(x) Geometric sans used in contemporary Swedish advertising - Stadium Sans, custom by Stockholm Design Lab - {self (Johan)}

Birdseeding's picture

In the past year or so, I've seen this one geometric typeface pop up in (I think!) at least three applications, all in billboard ads or public transport ads. I always notice it by subconciously thinking "what's wrong with that Futura?" and then seeing that it's a different typeface entirely - square tittles, less elegant, tighter-spaced, very different /t/ and /e/.

Any clues?

Té Rowan's picture

It could be Avant Garde aka URW Gothic and several other names.

Birdseeding's picture

Hmm, no, I don't think so. Different /t/ and /e/ again. I'll keep looking myself too.

oldnick's picture

It may be an optical illusion, but it looks to me as if the weight of the a one the top line doesn't match the other letters, in which case it may well be the love-child of a Helvetica-Futura coupling...

Bald Condensed's picture

I think this is a custom typeface based on ITC Avant Garde Gothic with some hints of Helvetica, just like Nick describes it.

Birdseeding's picture

Maybe custom, but how about this one then? It's not the same typeface as the one above, I think (round tittles), and it's from an entirely different company (Bank vs. sports retailer) but it's got the same bent /t/ and bigger-apperture /e/ as the previous one, while retaining the Futuraesque /a/ and general geometric feel.

Bald Condensed's picture

The closest I get is Neuzeit Grotesk/Geometric 706. Although the general skeleton matches, the weight distribution doesn't, and the "s" is quite different (more ITC Avant Garde Gothic-like).

Florian Hardwig's picture

What about AG Schoolbook Two? Not a perfect match – the a counter is not round.
(FF Schulbuch also features the tailed t and the single-storey a, but is based on Helvetica and consequently has horizontal terminals)

Té Rowan's picture

Birdy's entry could be Century Gothic, except for the 't'. Again. But, frankly, I have never seen anything in the Futura/AvantGarde style with a bent 't' before. Unless someone has drawn one as an alternate in some font of this style, I'm far adrift.

Birdseeding's picture

Alright, sorry for leading people off on a wild goose chase, I just did what I should have done originally - googled up who did the brand. Turns out the first one is indeed a custom typeface, Stadium Sans by Stockholm Design Lab:

http://www.stockholmdesignlab.se/#/1112/projects/clients/stadium/stadium/

This leads me to suspect the second one is probably also custom work, it's very, very close to Futura in so many other details that it might merely be a variant.

Té Rowan's picture

Oi! It's not the capture, it's the chase!

Michel Boyer's picture

For the second sample, if you chase a little more you find a few pdf files of that bank using that font. In particular

http://www.ikanobank.se/site_files/docs/ekonomi/Ikano_Delarsrapport_2010...

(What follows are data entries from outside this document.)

-- pv_equiv track=rewrite | github.com/f-maury/MAKAAO_core | scripts/06_make_plots_from_stats.py | descendants
-- ===== SOURCE A (Python) =====
-- from collections import Counter, defaultdict, deque
--
-- def normalize_id(s: str) -> str:
--     if s.startswith("HP:"):
--         return s
--     prefix = "http://purl.obolibrary.org/obo/HP_"
--     if s.startswith(prefix):
--         return "HP:" + s[len(prefix):]
--     return s
--
-- def descendants(root_id: str, children_graph):
--     root_id = normalize_id(root_id)
--     visited = set()
--     queue = deque([root_id])
--
--     while queue:
--         cur = queue.popleft()
--         if cur in visited:
--             continue
--         visited.add(cur)
--         for ch in children_graph.get(cur, ()):
--             if ch not in visited:
--                 queue.append(ch)
--
--     return visited
-- ===== SOURCE B (Python) =====
-- def normalize_id(s: str) -> str:
--     if s.startswith("HP:"):
--         return s
--     prefix = "http://purl.obolibrary.org/obo/HP_"
--     if s.startswith(prefix):
--         return "HP:" + s[len(prefix):]
--     return s
--
-- def descendants(root_id: str, children_graph):
--     result = set()
--     frontier = [normalize_id(root_id)]
--     while frontier:
--         result.update(frontier)
--         frontier = [ch for n in frontier for ch in children_graph.get(n, ()) if ch not in result]
--     return result
-- ===== Notes on version B (the rewrite author's own statement) =====
-- stated objective: simpler
-- what changed: Replaced A's per-node deque worklist (pop one node, skip if visited, enqueue its unseen children) by a level-by-level frontier closure: absorb the whole frontier into the result set, then build the next frontier as the not-yet-seen children of the current frontier.
import Mathlib
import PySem

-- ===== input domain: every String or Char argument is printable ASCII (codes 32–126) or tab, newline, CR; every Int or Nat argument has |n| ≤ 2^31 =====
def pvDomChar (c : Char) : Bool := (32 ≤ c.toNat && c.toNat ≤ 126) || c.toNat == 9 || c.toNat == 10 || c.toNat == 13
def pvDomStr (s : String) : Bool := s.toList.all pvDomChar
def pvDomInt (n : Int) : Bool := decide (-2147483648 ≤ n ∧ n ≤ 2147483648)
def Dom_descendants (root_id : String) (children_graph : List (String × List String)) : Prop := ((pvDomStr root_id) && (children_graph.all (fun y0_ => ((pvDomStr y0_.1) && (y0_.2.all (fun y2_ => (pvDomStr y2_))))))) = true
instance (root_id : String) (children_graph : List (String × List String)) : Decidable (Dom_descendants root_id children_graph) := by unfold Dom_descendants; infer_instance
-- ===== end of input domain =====

-- B replaces A's one-node-at-a-time deque worklist by a level-by-level frontier closure
-- (whole frontier absorbed into the result, next frontier = unseen children of the frontier);
-- objective: simpler (shorter loop body, no per-node dequeue/visited check, no deque).

-- ===== PORT A =====
-- shared helper: Python's normalize_id (used identically by Source A and Source B)
def normalizeId (s : String) : String :=
  if PySem.Str.startswith s "HP:" then s
  else if PySem.Str.startswith s "http://purl.obolibrary.org/obo/HP_" then
    "HP:" ++ PySem.Str.slice s (some 34) none
  else s

-- shared helper: children_graph.get(n, ()) (first-match association-list lookup)
def pvChild (g : List (String × List String)) (n : String) : List String :=
  PySem.Dict.getD (PySem.Dict.mk g) n []

-- A's while-loop over (visited, deque); fuel only makes the recursion structural
def loopA (g : List (String × List String)) : Nat → List String → List String → List String
  | 0, visited, _ => visited
  | _ + 1, visited, [] => visited
  | fuel + 1, visited, cur :: rest =>
    if cur ∈ visited then loopA g fuel visited rest
    else
      let visited' := PySem.Set.add visited cur
      loopA g fuel visited' (rest ++ (pvChild g cur).filter (fun ch => ch ∉ visited'))

def descendants (root_id : String) (children_graph : List (String × List String)) : List String :=
  let r := normalizeId root_id
  let nodes := r :: children_graph.flatMap (fun p => p.1 :: p.2)
  let cost := (children_graph.map (fun p => p.2.length)).sum
  loopA children_graph (1 + (cost + 1) * nodes.length) [] [r]

-- ===== PORT B =====
-- B's while-loop over (result, frontier); one recursion step = one whole level
def loopB (g : List (String × List String)) : Nat → List String → List String → List String
  | 0, result, _ => result
  | _ + 1, result, [] => result
  | fuel + 1, result, x :: xs =>
    let result' := PySem.Set.update result (x :: xs)
    loopB g fuel result'
      ((x :: xs).flatMap (fun n => (pvChild g n).filter (fun ch => ch ∉ result')))

def descendants_alt (root_id : String) (children_graph : List (String × List String)) : List String :=
  let nodes := normalizeId root_id :: children_graph.flatMap (fun p => p.1 :: p.2)
  loopB children_graph (nodes.length + 1) [] [normalizeId root_id]

-- ===== PRECONDITION & SPEC =====
def Spec_descendants (root_id : String) (children_graph : List (String × List String)) (out : List String) : Prop := out = descendants_alt root_id children_graph
instance (root_id : String) (children_graph : List (String × List String)) (out : List String) : Decidable (Spec_descendants root_id children_graph out) := by unfold Spec_descendants; infer_instance

-- ===== CLAIM (what is proved, stated in full; the proofs are below) =====
def Claim_equal_descendants : Prop := ∀ (root_id : String) (children_graph : List (String × List String)), Dom_descendants root_id children_graph → Spec_descendants root_id children_graph (descendants root_id children_graph)

-- ===== LEMMAS AND PROOFS =====

-- first occurrences of l that are not in v (what a fold of Set.add appends)
def pvReduce (v : List String) : List String → List String
  | [] => []
  | x :: l => if x ∈ v then pvReduce v l else x :: pvReduce (v ++ [x]) l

uses the font on its cover page, and it is called IkanoSans-Bold, thus also custom.

Birdseeding's picture

Ah, can you tell from a PDF what fonts are in it? That would help greatly in future discoverings.

Oh, and thank you!

Michel Boyer's picture

In the Acrobat Reader, you get the list of fonts used in the pdf by selecting File > Properties... > Fonts.

In Acrobat Professional, you can select individual characters and see what font they belong to. You select "Tools> Advanded editing > Touch Up Text Tool" then select the character, right click on it and select "Properties". You then get something like this

Birdseeding's picture

Thank you, that's an extremely useful tip. Turns out my third "Not Futura" was Avant Garde.